2007-07-02 23:22:55 [ndbd] ALERT    -- Node 2: Forced node shutdown completed. Occured
during startphase 5. Initiated by signal 6. Caused by error 2341: 'Internal program err
or (failed ndbrequire)(Internal error, programming error or missing error message, plea
se report a bug). Temporary error

How to repeat:
1) Create LFG and TS
2) kill one data node
3) Drop TS and LFG on surviving node
4) Try to restart DN that was killed in step 2 (this node still has the old LFG)

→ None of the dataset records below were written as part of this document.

-- the candidate frames for one direction, the remaining cnt steps, positions written
-- relative to (r0 + dr*j, c0 + dc*j)
def pvSF (m : List (List String)) (w bs : Int) (dr dc bi : Int) (iv : Bool)
    (t1 : List String) (c1 : List (Int × Int)) (r0 c0 : Int) (j : Int) (cnt : Nat) :
    List PVBFrame :=
  (PySem.List.pyRange (j + 1) (j + 1 + cnt) 1).filterMap fun k =>
    if 0 ≤ r0 + dr * k ∧ r0 + dr * k < (m.length : Int) ∧ 0 ≤ c0 + dc * k ∧
        c0 + dc * k < w ∧ (c0 + dc * k + 1, r0 + dr * k + 1) ∉ c1 then
      some (r0 + dr * k, c0 + dc * k, bi + 1, !iv,
        t1 ++ [pvCellB m (r0 + dr * k) (c0 + dc * k)],
        c1 ++ [(c0 + dc * k + 1, r0 + dr * k + 1)])
    else none

theorem pvSF_zero (m : List (List String)) (w bs : Int) (dr dc bi : Int) (iv : Bool)
    (t1 : List String) (c1 : List (Int × Int)) (r0 c0 j : Int) :
    pvSF m w bs dr dc bi iv t1 c1 r0 c0 j 0 = [] := by
  unfold pvSF
  rw [PySem.List.pyRange_one_eq_nil (by omega)]
  rfl
-- pv_equiv track=rewrite | github.com/leoee/Tibia-Bot-12- | controller.py | convertNumbersToString
-- ===== SOURCE A (Python) =====
-- def convertNumbersToString(validIndex, vector, currentValue):
-- 	while(validIndex):
-- 		max = 2000
-- 		indexRemoved = 0
-- 		insideIndexRemove = 0
-- 		for value in vector:
-- 			if (vector[value] != None):
-- 				for valueIntoItem in vector[value]:
-- 					if (max > valueIntoItem[0]):
-- 						indexRemoved = value
-- 						insideIndexRemove = valueIntoItem
-- 						max = valueIntoItem[0]
-- 		if (insideIndexRemove != 0):
-- 			vector[indexRemoved].remove(insideIndexRemove)
-- 		currentValue += str(indexRemoved)
-- 		validIndex -= 1
-- 	return currentValue
-- ===== SOURCE B (Python) =====
-- # B: build the candidate pool once, sort it by (value, discovery order), then emit the
-- # keys in one pass -- instead of A's repeated full rescans with in-place removal.
-- # Note: A mutates `vector` (removes each extracted item); B leaves it untouched --
-- # the equivalence proved is about the RETURN value only.
-- def convertNumbersToString(validIndex, vector, currentValue):
-- 	if validIndex <= 0:
-- 		return currentValue
-- 	entries = []
-- 	for key in vector:
-- 		items = vector[key]
-- 		if items is not None:
-- 			for item in items:
-- 				if item[0] < 2000:
-- 					entries.append((item[0], len(entries), key))
-- 	entries.sort(key=lambda e: (e[0], e[1]))
-- 	parts = [currentValue]
-- 	remaining = validIndex
-- 	for entry in entries:
-- 		if remaining <= 0:
-- 			break
-- 		parts.append(str(entry[2]))
-- 		remaining -= 1
-- 	if remaining > 0:
-- 		parts.append('0' * remaining)
-- 	return ''.join(parts)
-- ===== Notes on version B (the rewrite author's own statement) =====
-- stated objective: faster
-- what changed: A rescans the whole dict (and mutates it) once per extracted element; B builds the candidate pool once, sorts it by (value, discovery order) and emits the keys in a single pass, padding with '0'.
import Mathlib
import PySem

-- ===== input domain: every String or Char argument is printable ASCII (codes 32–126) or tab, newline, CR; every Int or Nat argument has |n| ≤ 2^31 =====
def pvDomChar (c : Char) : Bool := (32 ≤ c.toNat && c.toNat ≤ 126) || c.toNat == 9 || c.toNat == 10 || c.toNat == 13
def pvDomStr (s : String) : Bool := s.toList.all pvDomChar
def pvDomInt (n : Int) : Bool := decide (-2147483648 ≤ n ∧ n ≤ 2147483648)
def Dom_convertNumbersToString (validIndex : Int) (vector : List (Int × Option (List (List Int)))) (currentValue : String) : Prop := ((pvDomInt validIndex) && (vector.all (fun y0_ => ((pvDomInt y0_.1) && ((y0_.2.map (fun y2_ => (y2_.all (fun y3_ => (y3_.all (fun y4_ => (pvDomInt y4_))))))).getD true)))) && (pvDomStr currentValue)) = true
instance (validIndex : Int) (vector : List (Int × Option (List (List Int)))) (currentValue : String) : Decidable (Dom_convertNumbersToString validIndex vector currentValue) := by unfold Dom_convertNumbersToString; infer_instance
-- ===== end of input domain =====

-- B replaces A's per-extraction full rescan of the dict (with in-place removal) by building the
-- candidate pool once, sorting it by (value, discovery order) and emitting the keys in one pass.
-- A mutates `vector` (it removes each extracted item); B does not: the equivalence proved here is
-- about the RETURN value only.

-- ===== PORT A =====
-- one scan 'for value in vector: for valueIntoItem in vector[value]: …' of A's while-body;
-- item[0] is ported as pyGetD item 0 0 — exact under Pre_ (no empty inner item list reachable)
def aScan (vector : List (Int × Option (List (List Int)))) : Int × Int × Option (List Int) :=
  vector.foldl
    (fun st kv =>
      match (PySem.Dict.get? ⟨vector⟩ kv.1).getD none with
      | none => st
      | some items =>
          items.foldl
            (fun st item =>
              if st.1 > PySem.List.pyGetD item 0 0 then
                (PySem.List.pyGetD item 0 0, kv.1, some item)
              else st)
            st)
    (2000, 0, none)

-- 'vector[indexRemoved].remove(insideIndexRemove)'; the removed item is always present there,
-- so remove?'s getD fallback never fires under Pre_
def aRemove (vector : List (Int × Option (List (List Int)))) (idx : Int) (item : List Int) : List (Int × Option (List (List Int))) :=
  (PySem.Dict.modify ⟨vector⟩ idx none
    (fun ov => match ov with
      | some l => some ((PySem.List.remove? l item).getD l)
      | none => none)).items

-- the while-loop; 'while validIndex: … validIndex -= 1' runs validIndex.toNat times (Pre_: 0 ≤ validIndex)
def aLoop : Nat → List (Int × Option (List (List Int))) → String → String
  | 0, _, cur => cur
  | n+1, vec, cur =>
      let s := aScan vec
      let vec' := match s.2.2 with
        | some item => aRemove vec s.2.1 item
        | none => vec
      aLoop n vec' (cur ++ PySem.Int.toStr s.2.1)

def convertNumbersToString (validIndex : Int) (vector : List (Int × Option (List (List Int)))) (currentValue : String) : String :=
  aLoop validIndex.toNat vector currentValue

-- ===== PORT B =====
-- the candidate pool: (item[0], len(entries), key) for every item with item[0] < 2000
def bEntries (vector : List (Int × Option (List (List Int)))) : List (Int × Int × Int) :=
  vector.foldl
    (fun entries kv =>
      match (PySem.Dict.get? ⟨vector⟩ kv.1).getD none with
      | none => entries
      | some items =>
          items.foldl
            (fun es item =>
              if PySem.List.pyGetD item 0 0 < 2000 then
                es ++ [(PySem.List.pyGetD item 0 0, PySem.List.len es, kv.1)]
              else es)
            entries)
    []

def convertNumbersToString_alt (validIndex : Int) (vector : List (Int × Option (List (List Int)))) (currentValue : String) : String :=
  if validIndex ≤ 0 then currentValue else
  let entries := PySem.List.sorted2 (bEntries vector) (fun e => e.1) (fun e => e.2.1)
  let st := entries.foldl
    (fun (st : String × Int) e =>
      if st.2 ≤ 0 then st else (st.1 ++ PySem.Int.toStr e.2.2, st.2 - 1))
    (currentValue, validIndex)
  if st.2 > 0 then st.1 ++ String.ofList (PySem.List.pyRepeat ['0'] st.2) else st.1

-- ===== PRECONDITION & SPEC =====
-- Pre_ excludes only inputs where A does not return normally, plus one assoc-list artifact:
-- negative validIndex (A's 'while validIndex' never terminates), empty inner item lists when
-- validIndex > 0 (A's loop body then evaluates item[0] and raises IndexError), and duplicate
-- keys, which exist for the Lean association list only, never for a Python dict.
def Pre_convertNumbersToString (validIndex : Int) (vector : List (Int × Option (List (List Int)))) (currentValue : String) : Prop :=
  0 ≤ validIndex ∧ (vector.map Prod.fst).Nodup ∧
    (0 < validIndex →
      vector.all (fun kv => ((kv.2.map (fun l => l.all (fun item => !item.isEmpty))).getD true)) = true)
instance (validIndex : Int) (vector : List (Int × Option (List (List Int)))) (currentValue : String) : Decidable (Pre_convertNumbersToString validIndex vector currentValue) := by unfold Pre_convertNumbersToString; infer_instance

def pvWitness_convertNumbersToString : Int × (List (Int × Option (List (List Int)))) × String :=
  (2, [(3, some [[1], [5]]), (7, none)], "x")

def Spec_convertNumbersToString (validIndex : Int) (vector : List (Int × Option (List (List Int)))) (currentValue : String) (out : String) : Prop := out = convertNumbersToString_alt validIndex vector currentValue
instance (validIndex : Int) (vector : List (Int × Option (List (List Int)))) (currentValue : String) (out : String) : Decidable (Spec_convertNumbersToString validIndex vector currentValue out) := by unfold Spec_convertNumbersToString; infer_instance

-- ===== CLAIM (what is proved, stated in full; the proofs are below) =====
def Claim_equal_convertNumbersToString : Prop := ∀ (validIndex : Int) (vector : List (Int × Option (List (List Int)))) (currentValue : String), Dom_convertNumbersToString validIndex vector currentValue → Pre_convertNumbersToString validIndex vector currentValue → Spec_convertNumbersToString validIndex vector currentValue (convertNumbersToString validIndex vector currentValue)

-- ===== LEMMAS AND PROOFS =====

-- the traversal-order candidate list: (item[0], item, key) triples
def candOf (k : Int) (item : List Int) : Int × List Int × Int := (PySem.List.pyGetD item 0 0, item, k)
def blockC (kv : Int × Option (List (List Int))) : List (Int × List Int × Int) := (kv.2.getD []).map (candOf kv.1)
def cands (vec : List (Int × Option (List (List Int)))) : List (Int × List Int × Int) := vec.flatMap blockC
def fcands (vec : List (Int × Option (List (List Int)))) : List (Int × List Int × Int) :=
  (cands vec).filter (fun c => c.1 < 2000)

-- A's scan step on a candidate
def sstep (st : Int × Int × Option (List Int)) (c : Int × List Int × Int) : Int × Int × Option (List Int) :=
  if st.1 > c.1 then (c.1, c.2.2, some c.2.1) else st

-- B's entry tagging: (val, seq, key) with consecutive sequence numbers from n
def tagFrom : Int → List (Int × List Int × Int) → List (Int × Int × Int)
  | _, [] => []
  | n, c :: cs => (c.1, n, c.2.2) :: tagFrom (n + 1) cs

def keyL (e : Int × Int × Int) : Int ×ₗ Int := toLex (e.1, e.2.1)

-- reference emitter: append str(key) for the first n keys, pad with '0' to n
def emitK : List Int → Nat → String → String
  | _, 0, cur => cur
  | [], n+1, cur => cur ++ String.ofList (List.replicate (n+1) '0')
  | k :: ks, n+1, cur => emitK ks n (cur ++ PySem.Int.toStr k)

lemma foldl_flatMap' {α β γ : Type} (l : List α) (g : α → List β) (f : γ → β → γ) (init : γ) :
    (l.flatMap g).foldl f init = l.foldl (fun acc x => (g x).foldl f acc) init := by
  induction l generalizing init with
  | nil => rfl
  | cons h t ih => simp [List.foldl_append, ih]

The data node just restarted should die with:

Time: Monday 2 July 2007 - 23:22:54
Status: Temporary error, restart node
Message: Internal program error (failed ndbrequire) (Internal error, programming erro
or missing error message, please report a bug)
Error: 2341
Error data: lgman.cpp
Error object: LGMAN (Line: 3101) 0x0000000a
Program: /home/ndbdev/jmiller/builds/libexec/ndbd
Pid: 16420
Trace: /space/run/ndb_2_trace.log.1
Version: Version 5.1.19 (beta)

Suggested fix:
We should be able to handle LGF and TS changes in a NR situation.
[2 Jul 2007 22:01] Jonathan Miller
Sorry, left out step 5
1) Create LFG and TS
2) kill one data node
3) Drop TS and LFG on surviving node
4) Try to restart DN that was killed in step 2 (this node still has the old LFG)
5) start a LFG create
[3 Jul 2007 9:20] Jonas Oreland
test scripts

Attachment: test.tgz (application/x-compressed-tar, text), 474 bytes.

[3 Jul 2007 9:49] Jonas Oreland
initial start
ndb_mgm -e "3 restart -a -n"
create_tab D1
ndb_mgm -e "3 start"
[3 Jul 2007 12:34] Jonas Oreland
https://intranet.mysql.com/secure/mailarchive/mail.php?folder=104&mail=154282
[4 Jul 2007 10:06] Jon Stephens
Documented bugfix for telco-6.2.4 release; left PQ status.
[11 Jul 2007 14:32] Tomas Ulin
pushed to 5.1.21  (wrong comment 25901 in the changeset comment)
[11 Jul 2007 14:45] Jon Stephens
Thank you for your bug report. This issue has been committed to our source repository of that product and will be incorporated into the next release.

If necessary, you can access the source repository and build the latest available version, including the bug fix. More information about accessing the source trees is available at

    http://dev.mysql.com/doc/en/installing-source.html

Documented bugfix in 5.1.21 changelog.